戦艦ポチョムキン (1925) Броненосец Лотемкйн


物資不足による劣悪な食事への不満をきっかけに、戦艦ポチョムキン号の水兵たちがストライキを起こす。

戦艦がオデッサ港へ寄航した際、ストライキを鎮圧するための軍隊が出動。

軍隊は、水兵たちへの見せしめとして無防備な民衆に対して虐殺を行う。


この作品に関する評価は、「共産主義のプロパガンダ映画でありながら、 画期的なモンタージュ技法を発案、確立し、映画を芸術の域まで引き上げた名作」といった形で定着している。

目にするレビュー記事は、必ずといっていいほど、映像技術を褒めながら、思想性を蔑視する構成になっている。

それらは、イデオロギーの名前を挙げておきながら、そのイデオロギーについては何も論じない。

イデオロギーを否定する理由を述べようともせずに、はじめから否定的な立場をとる。

これが共産主義のプロパガンダ映画だとしたら、映画製作者の意図はまさにそこにあるはずなのに、この映画に関する評論はまるで、製作者の意図を無視することが映画鑑賞の正しい方法とでも言っているかのようなものばかり。

プロパガンダ映画ならなおのこと、製作者が伝えようとしていることを吟味しなくてはならないのでは?


蛆虫の沸いた肉を腐っていないと言うことは、間違っている。

無防備な民衆を銃撃することは、間違っている。

資本家の富の独占は、間違っている。

この映画が主張しているそれらは、確かに共産主義的といえるでしょう。

だから何だというのでしょう?

それらの主張は考慮されるまでもなく「はじめから」否定されるべきことだというのでしょうか?

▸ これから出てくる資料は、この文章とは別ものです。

-- pv_equiv track=rewrite | github.com/linnobck/pphw0 | stripes/stripes.py | make_stripes
-- ===== SOURCE A (Python) =====
-- def make_stripes(size: int, horizontal: bool) -> list[list[str]]:
--     """
--     Create a square list of lists with a striped pattern of '*' and 'o'.
--
--     The pattern should follow these rules:
--
--     If pattern is horizontal:
--         - then each even-numbered row (starting with 0) should be made of '*',
--         - odd-numbered rows should be made of 'o'.
--     If pattern is vertical (horizontal=False):
--         - then each even-numbered column (starting with 0) should be made of '*',
--         - odd-numbered columns should be made of 'o'.
--
--     Parameters:
--         size: int - Size of square's side.
--         horizontal: bool - True if horizontal, False if vertical.
--     """
--
--     # create list of list with the right amount of rows and colums
--     sizing_list = []
--     for i in range(size):
--         sizing_list.append([""] * size)
--
--     if horizontal: # horizontal
--         for i in range(size):
--             # determine what symbols to put in row
--             if i%2 == 0 :
--                 sizing_list[i] = ["*"] * size
--             else:
--                 sizing_list[i] = ["o"] * size
--
--     else: #vertical
--         for i in range(size):
--             # determine what symbols to start rows with
--             # switch between * and o to create columns
--             for j in range(size):
--                 if j%2 == 0 :
--                     sizing_list[i][j] = "*"
--                 else:
--                     sizing_list[i][j] = "o"
--
--     # return fully created list to format in other function
--     return sizing_list
-- ===== SOURCE B (Python) =====
-- def make_stripes(size: int, horizontal: bool) -> list[list[str]]:
--     # Build the grid once in horizontal orientation; transpose for vertical.
--     grid = [["*"] * size if i % 2 == 0 else ["o"] * size for i in range(size)]
--     if horizontal:
--         return grid
--     return [list(col) for col in zip(*grid)]
-- ===== Notes on version B (the rewrite author's own statement) =====
-- stated objective: simpler
-- what changed: B builds the grid once in horizontal orientation as a single comprehension and obtains the vertical case by transposing (zip(*grid)), replacing A's two separate fill loops (row replacement vs nested per-cell assignment) and its throwaway pre-allocation pass.
import Mathlib
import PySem

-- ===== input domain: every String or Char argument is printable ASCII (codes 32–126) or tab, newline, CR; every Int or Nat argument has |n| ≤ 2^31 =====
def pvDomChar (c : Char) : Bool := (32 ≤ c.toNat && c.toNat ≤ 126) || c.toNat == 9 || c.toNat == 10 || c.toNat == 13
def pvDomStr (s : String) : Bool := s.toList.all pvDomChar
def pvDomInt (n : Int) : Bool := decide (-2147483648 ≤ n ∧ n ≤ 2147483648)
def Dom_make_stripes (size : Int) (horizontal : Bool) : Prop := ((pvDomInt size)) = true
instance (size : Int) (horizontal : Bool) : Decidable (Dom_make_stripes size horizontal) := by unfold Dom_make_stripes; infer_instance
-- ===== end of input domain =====

-- B builds the grid once in horizontal orientation and transposes for the vertical case,
-- replacing A's pre-allocation pass and its two separate fill loops (objective: simpler).

-- ===== PORT A =====
def make_stripes (size : Int) (horizontal : Bool) : List (List String) :=
  -- sizing_list = []; for i in range(size): sizing_list.append([""] * size)
  let sizing := (PySem.List.pyRange 0 size 1).foldl
    (fun acc _ => acc ++ [List.replicate size.toNat ""]) []
  if horizontal then
    -- for i in range(size): sizing_list[i] = ["*"]*size  or  ["o"]*size
    (PySem.List.pyRange 0 size 1).foldl
      (fun acc i =>
        if i % 2 == 0 then acc.set i.toNat (List.replicate size.toNat "*")
        else acc.set i.toNat (List.replicate size.toNat "o")) sizing
  else
    -- for i in range(size): for j in range(size): sizing_list[i][j] = "*" / "o"
    (PySem.List.pyRange 0 size 1).foldl
      (fun acc i =>
        (PySem.List.pyRange 0 size 1).foldl
          (fun acc2 j =>
            if j % 2 == 0 then acc2.modify i.toNat (fun row => row.set j.toNat "*")
            else acc2.modify i.toNat (fun row => row.set j.toNat "o")) acc) sizing

-- ===== PORT B =====
-- zip(*m): take heads of all rows while every row is nonempty (and m itself nonempty)
def pvZipStar (m : List (List String)) : List (List String) :=
  if m.isEmpty || m.any (fun r => r.isEmpty) then []
  else m.map (fun r => r.headD "") :: pvZipStar (m.map (fun r => r.tail))
termination_by (m.headD []).length
decreasing_by
  cases m with
  | nil => simp at *
  | cons r rs =>
    simp only [List.isEmpty_cons, List.any_cons, Bool.or_eq_true] at *
    cases r with
    | nil => simp_all
    | cons a as => simp

def make_stripes_alt (size : Int) (horizontal : Bool) : List (List String) :=
  -- grid = [["*"]*size if i%2==0 else ["o"]*size for i in range(size)]
  let grid := (PySem.List.pyRange 0 size 1).map
    (fun i => if i % 2 == 0 then List.replicate size.toNat "*" else List.replicate size.toNat "o")
  if horizontal then grid else pvZipStar grid

-- ===== PRECONDITION & SPEC =====
def Spec_make_stripes (size : Int) (horizontal : Bool) (out : List (List String)) : Prop := out = make_stripes_alt size horizontal
instance (size : Int) (horizontal : Bool) (out : List (List String)) : Decidable (Spec_make_stripes size horizontal out) := by unfold Spec_make_stripes; infer_instance

-- ===== CLAIM (what is proved, stated in full; the proofs are below) =====
def Claim_equal_make_stripes : Prop := ∀ (size : Int) (horizontal : Bool), Dom_make_stripes size horizontal → Spec_make_stripes size horizontal (make_stripes size horizontal)

-- ===== LEMMAS AND PROOFS =====

-- the stripe symbol of line k
def pvC (k : Nat) : String := if k % 2 = 0 then "*" else "o"

-- appending one copy per element builds a replicate
theorem pv_foldl_append_rep {α β : Type} (l : List α) (x : β) (acc : List β) :
    l.foldl (fun a _ => a ++ [x]) acc = acc ++ List.replicate l.length x := by
  induction l generalizing acc with
  | nil => simp
  | cons h t ih => simp [List.foldl_cons, ih, List.replicate_succ]

-- setting every index of a prefix replaces that prefix by a map
theorem pv_foldl_set_range {β : Type} (g : Nat → β) :
    ∀ (k : Nat) (l : List β), k ≤ l.length →
      (List.range k).foldl (fun acc i => acc.set i (g i)) l
        = (List.range k).map g ++ l.drop k := by
  intro k
  induction k with
  | zero => simp
  | succ k ih =>
    intro l hk
    rw [List.range_succ, List.foldl_append, List.foldl_cons, List.foldl_nil,
        ih l (by omega), List.set_append, List.map_append]
    have hkl : k < l.length := by omega
    rw [List.drop_eq_getElem_cons hkl]
    simp only [List.length_map, List.length_range, lt_irrefl, if_false, Nat.sub_self,
      List.set_cons_zero]
    simp [List.append_assoc]

-- modifying the same index repeatedly composes
theorem pv_modify_modify {β : Type} (l : List β) (k : Nat) (f g : β → β) :
    (l.modify k g).modify k f = l.modify k (fun x => f (g x)) := by
  apply List.ext_getElem?
  intro j
  simp only [List.getElem?_modify]
  cases l[j]? <;> simp <;> split <;> simp

-- a fold of modifies at one fixed index is one modify by the folded function
theorem pv_foldl_modify_fixed {α β : Type} (k : Nat) (h : α → β → β) :
    ∀ (l : List α) (acc : List β),
      l.foldl (fun acc2 j => acc2.modify k (h j)) acc
        = acc.modify k (fun row => l.foldl (fun row j => h j row) row) := by
  intro l
  induction l with
  | nil =>
    intro acc
    apply List.ext_getElem?
    intro j
    simp only [List.foldl_nil, List.getElem?_modify]
    cases acc[j]? <;> simp
  | cons a t ih =>
    intro acc
    simp only [List.foldl_cons, ih, pv_modify_modify]

-- modifying every index of a prefix rewrites it elementwise from the original list
theorem pv_foldl_modify_range {β : Type} [Inhabited β] (f : Nat → β → β) :
    ∀ (k : Nat) (l : List β), k ≤ l.length →
      (List.range k).foldl (fun acc i => acc.modify i (f i)) l
        = (List.range k).map (fun i => f i (l.getD i default)) ++ l.drop k := by
  intro k
  induction k with
  | zero => simp
  | succ k ih =>
    intro l hk
    have hkl : k < l.length := by omega
    rw [List.range_succ, List.foldl_append, List.foldl_cons, List.foldl_nil,
        ih l (by omega), List.drop_eq_getElem_cons hkl]
    have hA : (List.map (fun i => f i (l.getD i default)) (List.range k)).length = k := by simp
    rw [List.modify_eq_take_cons_drop (by simp; omega)]
    rw [List.take_append_of_le_length (by omega), List.take_of_length_le (by omega)]
    rw [List.getElem_append_right (by omega), List.drop_append]
    simp [hA, List.map_append, List.range_succ,
      List.getD_eq_getElem?_getD, List.getElem?_eq_getElem hkl]

-- pvZipStar transposes a list of constant rows
theorem pv_zipStar_rep {α : Type} :
    ∀ (n : Nat) (l : List α) (f : α → String), l ≠ [] →
      pvZipStar (l.map fun x => List.replicate n (f x))
        = List.replicate n (l.map f) := by
  intro n
  induction n with
  | zero =>
    intro l f hl
    rw [pvZipStar]
    cases l with
    | nil => simp at hl
    | cons a t => simp
  | succ n ih =>
    intro l f hl
    rw [pvZipStar]
    have h1 : (l.map fun x => List.replicate (n+1) (f x)).isEmpty = false := by
      cases l with | nil => simp at hl | cons a t => simp
    have h2 : (l.map fun x => List.replicate (n+1) (f x)).any (fun r => r.isEmpty) = false := by
      simp [List.replicate_succ]
    rw [h1, h2]
    simp only [Bool.or_self, Bool.false_or, if_neg Bool.false_ne_true,
      List.map_map, Function.comp_def, List.replicate_succ, List.headD_cons,
      List.tail_cons]
    rw [ih l f hl]

-- integer parity test on a cast natural agrees with the natural one
theorem pv_cast_parity (k : Nat) : (((0:Int) + (k:Int)) % 2 == 0) = ((k % 2 : Nat) == 0) := by
  simp only [zero_add]
  by_cases h : k % 2 = 0
  · have h2 : (k : Int) % 2 = 0 := by omega
    simp [h, h2]
  · have h2 : ¬ ((k : Int) % 2 = 0) := by omega
    simp [h, h2]

theorem pv_cast_toNat (k : Nat) : ((0:Int) + (k:Int)).toNat = k := by simp

-- the canonical horizontal grid
def pvGrid (n : Nat) : List (List String) :=
  (List.range n).map (fun k => List.replicate n (pvC k))

theorem pv_alt_horizontal (size : Int) :
    make_stripes_alt size true = pvGrid size.toNat := by
  unfold make_stripes_alt pvGrid pvC
  simp only [if_pos rfl, PySem.List.pyRange_one, Int.sub_zero, List.map_map]
  apply List.map_congr_left
  intro k _
  simp only [Function.comp_def, pv_cast_parity, pv_cast_toNat]
  split <;> simp_all

theorem pv_alt_vertical (size : Int) :
    make_stripes_alt size false
      = List.replicate size.toNat ((List.range size.toNat).map pvC) := by
  unfold make_stripes_alt
  simp only [Bool.false_eq_true, if_neg, if_false]
  have hgrid : ((PySem.List.pyRange 0 size 1).map
      (fun i => if i % 2 == 0 then List.replicate size.toNat "*" else List.replicate size.toNat "o"))
      = (List.range size.toNat).map (fun k => List.replicate size.toNat (pvC k)) := by
    simp only [PySem.List.pyRange_one, Int.sub_zero, List.map_map]
    apply List.map_congr_left
    intro k _
    simp only [Function.comp_def, pv_cast_parity]
    unfold pvC
    split <;> simp_all
  rw [hgrid]
  rcases Nat.eq_zero_or_pos size.toNat with h0 | hpos
  · simp [h0, pvZipStar]
  · have hne : List.range size.toNat ≠ [] := by
      simp [List.range_eq_nil]; omega
    rw [pv_zipStar_rep size.toNat (List.range size.toNat) pvC hne]

-- the pre-allocation pass of A builds a square of empty strings
theorem pv_sizing (size : Int) :
    (PySem.List.pyRange 0 size 1).foldl
      (fun acc _ => acc ++ [List.replicate size.toNat ""]) []
      = List.replicate size.toNat (List.replicate size.toNat "") := by
  rw [pv_foldl_append_rep]
  simp [PySem.List.pyRange_one]

theorem pv_A_horizontal (size : Int) :
    make_stripes size true = pvGrid size.toNat := by
  unfold make_stripes
  rw [if_pos rfl, pv_sizing]
  simp only [PySem.List.pyRange_one, Int.sub_zero, List.foldl_map]
  have hfun : (fun (acc : List (List String)) (k : Nat) =>
      if ((0:Int) + (k:Int)) % 2 == 0 then acc.set ((0:Int) + (k:Int)).toNat (List.replicate size.toNat "*")
      else acc.set ((0:Int) + (k:Int)).toNat (List.replicate size.toNat "o"))
      = fun acc k => acc.set k (List.replicate size.toNat (pvC k)) := by
    funext acc k
    simp only [pv_cast_parity, pv_cast_toNat]
    unfold pvC
    split <;> simp_all
  rw [hfun]
  rw [pv_foldl_set_range (fun k => List.replicate size.toNat (pvC k)) size.toNat
    (List.replicate size.toNat (List.replicate size.toNat "")) (by simp)]
  simp [pvGrid]

theorem pv_A_vertical (size : Int) :
    make_stripes size false
      = List.replicate size.toNat ((List.range size.toNat).map pvC) := by
  unfold make_stripes
  rw [if_neg (by simp), pv_sizing]
  simp only [PySem.List.pyRange_one, Int.sub_zero, List.foldl_map]
  have houter : (fun (acc : List (List String)) (i : Nat) =>
      (List.range size.toNat).foldl
        (fun acc2 (m : Nat) =>
          if ((0:Int) + (m:Int)) % 2 == 0 then
            acc2.modify ((0:Int) + (i:Int)).toNat (fun row => row.set ((0:Int) + (m:Int)).toNat "*")
          else
            acc2.modify ((0:Int) + (i:Int)).toNat (fun row => row.set ((0:Int) + (m:Int)).toNat "o")) acc)
      = fun acc i => acc.modify i
          (fun row => (List.range size.toNat).foldl (fun row m => row.set m (pvC m)) row) := by
    funext acc i
    have hstep : (fun (acc2 : List (List String)) (m : Nat) =>
        if ((0:Int) + (m:Int)) % 2 == 0 then
          acc2.modify ((0:Int) + (i:Int)).toNat (fun row => row.set ((0:Int) + (m:Int)).toNat "*")
        else
          acc2.modify ((0:Int) + (i:Int)).toNat (fun row => row.set ((0:Int) + (m:Int)).toNat "o"))
        = fun acc2 m => acc2.modify i (fun row => row.set m (pvC m)) := by
      funext acc2 m
      simp only [pv_cast_parity, pv_cast_toNat]
      unfold pvC
      split <;> simp_all
    rw [hstep, pv_foldl_modify_fixed]
  rw [houter]
  rw [pv_foldl_modify_range _ size.toNat
    (List.replicate size.toNat (List.replicate size.toNat "")) (by simp)]
  simp only [List.drop_replicate, Nat.sub_self, List.replicate_zero, List.append_nil]
  apply List.ext_getElem
  · simp
  · intro j hj hj'
    simp only [List.getElem_map, List.getElem_range, List.getElem_replicate]
    have hjlt : j < size.toNat := by simpa using hj
    rw [List.getD_eq_getElem?_getD, List.getElem?_replicate_of_lt hjlt]
    simp only [Option.getD_some]
    rw [pv_foldl_set_range pvC size.toNat (List.replicate size.toNat "") (by simp)]
    simp

-- ===== VERDICT (by name: the statement is the Claim_ definition above) =====
theorem make_stripes_spec : Claim_equal_make_stripes := by
  intro size horizontal _
  unfold Spec_make_stripes
  cases horizontal
  · rw [pv_A_vertical, pv_alt_vertical]
  · rw [pv_A_horizontal, pv_alt_horizontal]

「有名なオデッサの虐殺場面の表現手法は、鑑賞者に効果的に痛みを感じさせる効果を持たせることに成功している映像表現だ」などと書く。

なぜ、そうも他人事として表現するのでしょう。

「私は痛みを感じた。軍の横暴さに怒りを感じた」と書かないのは、一見、自分の政治的立場を述べることを避けているようでありながら、ここで二項対立として描かれる、権力と権力に抗う立場の間で、「私は抗う立場ではない」と暗黙に語っている。


共産主義を嫌う者の目を気にしているのでしょうね。

この映画を褒めることで、共産主義者と思われ偏見を向けられたくないのでしょうね。

だから、支配的な考えに対してだけ、いちいち目配せをする。

この映画を観ても、支配に対して異議を唱えたポチョムキンの水兵たちから、何も学んでいない。


現社会で権力を持った支配的なイデオロギーは、自身をイデオロギーではないと扱う。

イデオロギーではなく、自然で当然なものなのだと扱う。

逆に、権力を持たないイデオロギーは、偏向イデオロギーとして扱う。

主張を吟味する前にまず、「聞く耳を持つな」という命令がに触発される。

ある事例から何が触発されるかは社会権力が規定する。社会権力はまず現実解釈の自由を侵害する。


映画が、イデオロギー主張の道具であってはならないという考えでもいい。

それならば、社会の支配的な偏見に一致したときだけではなく、一貫してそのスタンスをとるべきだ。


たとえば、『ローマの休日』ならば。、

「社会身分制の維持を標榜し、男に盾突かない範囲の女性性を賛美する家父長制プロパガンダ映画ではあるものの、ストーリーテリングの完成された技法が素晴らしい」

こんなふうに評するべきだ。


ところで! そんなことより、いぬかわいいよー! いぬってすてき! わんわん!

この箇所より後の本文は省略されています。